Activity: Reproduce exactly the lines below, starting with the line that contains "Claim_equal_advanced_vigenere_decrypt := by" and ending with the last line of the records, both included, and nothing else.

(Stored data entries)
--- START ---

-- pv_equiv track=rewrite | github.com/chxmq/CTF-Writeups | api/index.py | advanced_vigenere_decrypt
-- ===== SOURCE A (Python) =====
-- def advanced_vigenere_decrypt(ciphertext, key, caesar_shift=3):
--     """Multi-layer decryption: Caesar + Vigenère"""
--     if not ciphertext or not key:
--         return ""
--
--     # Caesar decryption first
--     caesar_decrypted = ""
--     for char in ciphertext:
--         if char.isalpha():
--             offset = ord('A')
--             shifted = (ord(char.upper()) - offset - caesar_shift) % 26
--             caesar_decrypted += chr(shifted + offset)
--         else:
--             caesar_decrypted += char
--
--     # Vigenère decryption
--     key = key.upper()
--     plaintext = ''
--     key_index = 0
--
--     for char in caesar_decrypted:
--         if char.isalpha():
--             offset = ord('A')
--             c = ord(char.upper()) - offset
--             k = ord(key[key_index % len(key)]) - offset
--             p = (c - k) % 26
--             plaintext += chr(p + offset)
--             key_index += 1
--         else:
--             plaintext += char
--
--     return plaintext
-- ===== SOURCE B (Python) =====
-- def advanced_vigenere_decrypt(ciphertext, key, caesar_shift=3):
--     """Multi-layer decryption in a single pass: combined Caesar+Vigenere shift."""
--     if not ciphertext or not key:
--         return ""
--     key = key.upper()
--     out = []
--     key_index = 0
--     for char in ciphertext:
--         if char.isalpha():
--             k = ord(key[key_index % len(key)]) - ord('A')
--             p = (ord(char.upper()) - ord('A') - caesar_shift - k) % 26
--             out.append(chr(p + ord('A')))
--             key_index += 1
--         else:
--             out.append(char)
--     return ''.join(out)
-- ===== Notes on version B (the rewrite author's own statement) =====
-- stated objective: faster
-- what changed: The two sequential passes (Caesar over the whole text, then Vigenere over the intermediate string) are fused into one loop over the original ciphertext that applies the combined shift (caesar_shift + key shift) per alphabetic character, eliminating the intermediate Caesar string and the second scan.
import Mathlib
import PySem

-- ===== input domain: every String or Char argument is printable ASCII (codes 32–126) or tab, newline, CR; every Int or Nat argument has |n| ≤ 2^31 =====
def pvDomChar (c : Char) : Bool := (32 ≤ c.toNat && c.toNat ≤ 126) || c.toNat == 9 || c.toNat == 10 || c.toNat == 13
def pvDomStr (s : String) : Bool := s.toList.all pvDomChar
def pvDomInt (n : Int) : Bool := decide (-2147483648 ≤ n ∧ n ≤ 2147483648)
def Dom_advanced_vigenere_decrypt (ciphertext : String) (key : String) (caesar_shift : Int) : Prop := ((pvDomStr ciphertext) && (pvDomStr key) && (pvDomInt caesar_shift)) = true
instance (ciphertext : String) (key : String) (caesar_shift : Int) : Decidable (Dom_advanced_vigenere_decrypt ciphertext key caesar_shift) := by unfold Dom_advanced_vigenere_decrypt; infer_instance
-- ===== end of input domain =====

-- B fuses A's two passes (Caesar, then Vigenere) into one loop over the ciphertext
-- with a combined shift per alphabetic character (objective: simpler).


-- ===== PORT A =====
-- chr((ord(char.upper()) - ord('A') - caesar_shift) % 26 + ord('A'))
def pvCaesarChar (caesar_shift : Int) (ch : Char) : Char :=
  Char.ofNat ((PySem.Int.mod (((PySem.Chars.upperChar ch).toNat : Int) - 65 - caesar_shift) 26 + 65).toNat)

-- chr((ord(char.upper()) - ord('A') - (ord(key[ki % len(key)]) - ord('A'))) % 26 + ord('A'))
def pvVigChar (keyU : List Char) (ki : Nat) (ch : Char) : Char :=
  Char.ofNat ((PySem.Int.mod (((PySem.Chars.upperChar ch).toNat : Int) - 65 -
    (((keyU.getD (ki % keyU.length) 'A').toNat : Int) - 65)) 26 + 65).toNat)

def advanced_vigenere_decrypt (ciphertext : String) (key : String) (caesar_shift : Int) : String :=
  if ciphertext.toList = [] ∨ key.toList = [] then "" else
  -- Caesar decryption first
  let caesar := ciphertext.toList.foldl (fun acc ch =>
    if PySem.Chars.isalpha ch then acc ++ [pvCaesarChar caesar_shift ch] else acc ++ [ch]) []
  -- Vigenère decryption
  let keyU := PySem.Chars.upper key.toList
  let st := caesar.foldl (fun (st : List Char × Nat) ch =>
    if PySem.Chars.isalpha ch then (st.1 ++ [pvVigChar keyU st.2 ch], st.2 + 1)
    else (st.1 ++ [ch], st.2)) (([] : List Char), 0)
  String.ofList st.1

-- ===== PORT B =====
-- combined shift: chr((ord(char.upper()) - ord('A') - caesar_shift - k) % 26 + ord('A'))
def pvFusedChar (keyU : List Char) (caesar_shift : Int) (ki : Nat) (ch : Char) : Char :=
  Char.ofNat ((PySem.Int.mod (((PySem.Chars.upperChar ch).toNat : Int) - 65 - caesar_shift -
    (((keyU.getD (ki % keyU.length) 'A').toNat : Int) - 65)) 26 + 65).toNat)

def pvFusedGo (keyU : List Char) (caesar_shift : Int) : List Char → Nat → List Char
  | [], _ => []
  | ch :: rest, ki =>
    if PySem.Chars.isalpha ch then pvFusedChar keyU caesar_shift ki ch :: pvFusedGo keyU caesar_shift rest (ki + 1)
    else ch :: pvFusedGo keyU caesar_shift rest ki

def advanced_vigenere_decrypt_alt (ciphertext : String) (key : String) (caesar_shift : Int) : String :=
  if ciphertext.toList = [] ∨ key.toList = [] then "" else
  String.ofList (pvFusedGo (PySem.Chars.upper key.toList) caesar_shift ciphertext.toList 0)

-- ===== PRECONDITION & SPEC =====
def Spec_advanced_vigenere_decrypt (ciphertext : String) (key : String) (caesar_shift : Int) (out : String) : Prop := out = advanced_vigenere_decrypt_alt ciphertext key caesar_shift
instance (ciphertext : String) (key : String) (caesar_shift : Int) (out : String) : Decidable (Spec_advanced_vigenere_decrypt ciphertext key caesar_shift out) := by unfold Spec_advanced_vigenere_decrypt; infer_instance

-- ===== CLAIM (what is proved, stated in full; the proofs are below) =====
def Claim_equal_advanced_vigenere_decrypt : Prop := ∀ (ciphertext : String) (key : String) (caesar_shift : Int), Dom_advanced_vigenere_decrypt ciphertext key caesar_shift → Spec_advanced_vigenere_decrypt ciphertext key caesar_shift (advanced_vigenere_decrypt ciphertext key caesar_shift)

-- ===== LEMMAS AND PROOFS =====

-- Caesar output chars are uppercase letters; upperChar fixes them and they stay alphabetic.
theorem pvCaesar_letter (r : Int) (h0 : 0 ≤ r) (h1 : r < 26) :
    ((PySem.Chars.upperChar (Char.ofNat (r + 65).toNat)).toNat : Int) = r + 65 ∧
      PySem.Chars.isalpha (Char.ofNat (r + 65).toNat) = true := by
  interval_cases r <;> exact ⟨by decide, by decide⟩

theorem pvCaesar_isalpha (caesar_shift : Int) (ch : Char) :
    PySem.Chars.isalpha (pvCaesarChar caesar_shift ch) = true := by
  unfold pvCaesarChar
  exact (pvCaesar_letter _ (PySem.Int.mod_nonneg _ (by norm_num))
    (PySem.Int.mod_lt _ (by norm_num))).2

theorem pvVig_caesar_fuse (keyU : List Char) (caesar_shift : Int) (ki : Nat) (ch : Char) :
    pvVigChar keyU ki (pvCaesarChar caesar_shift ch) = pvFusedChar keyU caesar_shift ki ch := by
  unfold pvVigChar pvCaesarChar pvFusedChar
  set c : Int := ((PySem.Chars.upperChar ch).toNat : Int) with hc
  set k : Int := ((keyU.getD (ki % keyU.length) 'A').toNat : Int) with hk
  have h0 : (0:Int) ≤ PySem.Int.mod (c - 65 - caesar_shift) 26 :=
    PySem.Int.mod_nonneg _ (by norm_num)
  have h1 : PySem.Int.mod (c - 65 - caesar_shift) 26 < 26 :=
    PySem.Int.mod_lt _ (by norm_num)
  rw [(pvCaesar_letter _ h0 h1).1]
  congr 2
  simp only [PySem.Int.mod_eq_emod_of_pos (by norm_num : (0:Int) < 26)]
  omega

-- the Vigenère pass of A as a direct recursion
def pvVigGo (keyU : List Char) : List Char → Nat → List Char
  | [], _ => []
  | ch :: rest, ki =>
    if PySem.Chars.isalpha ch then pvVigChar keyU ki ch :: pvVigGo keyU rest (ki + 1)
    else ch :: pvVigGo keyU rest ki

theorem pvVig_foldl (keyU : List Char) (cs : List Char) :
    ∀ (acc : List Char) (ki : Nat),
      (cs.foldl (fun (st : List Char × Nat) ch =>
        if PySem.Chars.isalpha ch then (st.1 ++ [pvVigChar keyU st.2 ch], st.2 + 1)
        else (st.1 ++ [ch], st.2)) (acc, ki)).1 = acc ++ pvVigGo keyU cs ki := by
  induction cs with
  | nil => intro acc ki; simp [pvVigGo]
  | cons ch rest ih =>
    intro acc ki
    by_cases h : PySem.Chars.isalpha ch = true <;>
      simp [pvVigGo, h, ih, List.append_assoc]

theorem pvCaesar_foldl (caesar_shift : Int) (cs : List Char) :
    ∀ acc : List Char,
      cs.foldl (fun acc ch =>
        if PySem.Chars.isalpha ch then acc ++ [pvCaesarChar caesar_shift ch] else acc ++ [ch]) acc
      = acc ++ cs.map (fun ch => if PySem.Chars.isalpha ch then pvCaesarChar caesar_shift ch else ch) := by
  induction cs with
  | nil => intro acc; simp
  | cons ch rest ih =>
    intro acc
    by_cases h : PySem.Chars.isalpha ch = true <;>
      simp [h, ih, List.append_assoc]

theorem pvVig_map_caesar (keyU : List Char) (caesar_shift : Int) (cs : List Char) :
    ∀ ki : Nat,
      pvVigGo keyU (cs.map (fun ch => if PySem.Chars.isalpha ch then pvCaesarChar caesar_shift ch else ch)) ki
      = pvFusedGo keyU caesar_shift cs ki := by
  induction cs with
  | nil => intro ki; simp [pvVigGo, pvFusedGo]
  | cons ch rest ih =>
    intro ki
    by_cases h : PySem.Chars.isalpha ch = true
    · simp [pvVigGo, pvFusedGo, h, pvCaesar_isalpha, pvVig_caesar_fuse, ih]
    · simp [pvVigGo, pvFusedGo, h, ih]

-- ===== VERDICT (by name: the statement is the Claim_ definition above) =====
theorem advanced_vigenere_decrypt_spec : Claim_equal_advanced_vigenere_decrypt := by
  intro ciphertext key caesar_shift _
  unfold Spec_advanced_vigenere_decrypt advanced_vigenere_decrypt advanced_vigenere_decrypt_alt
  rcases Decidable.em (ciphertext.toList = [] ∨ key.toList = []) with hg | hg
  · rw [if_pos hg, if_pos hg]
  · rw [if_neg hg, if_neg hg]
    simp only [pvCaesar_foldl, pvVig_foldl, List.nil_append, pvVig_map_caesar]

--- END ---

Answer to this exercise:
theorem advanced_vigenere_decrypt_spec : Claim_equal_advanced_vigenere_decrypt := by
  intro ciphertext key caesar_shift _
  unfold Spec_advanced_vigenere_decrypt advanced_vigenere_decrypt advanced_vigenere_decrypt_alt
  rcases Decidable.em (ciphertext.toList = [] ∨ key.toList = []) with hg | hg
  · rw [if_pos hg, if_pos hg]
  · rw [if_neg hg, if_neg hg]
    simp only [pvCaesar_foldl, pvVig_foldl, List.nil_append, pvVig_map_caesar]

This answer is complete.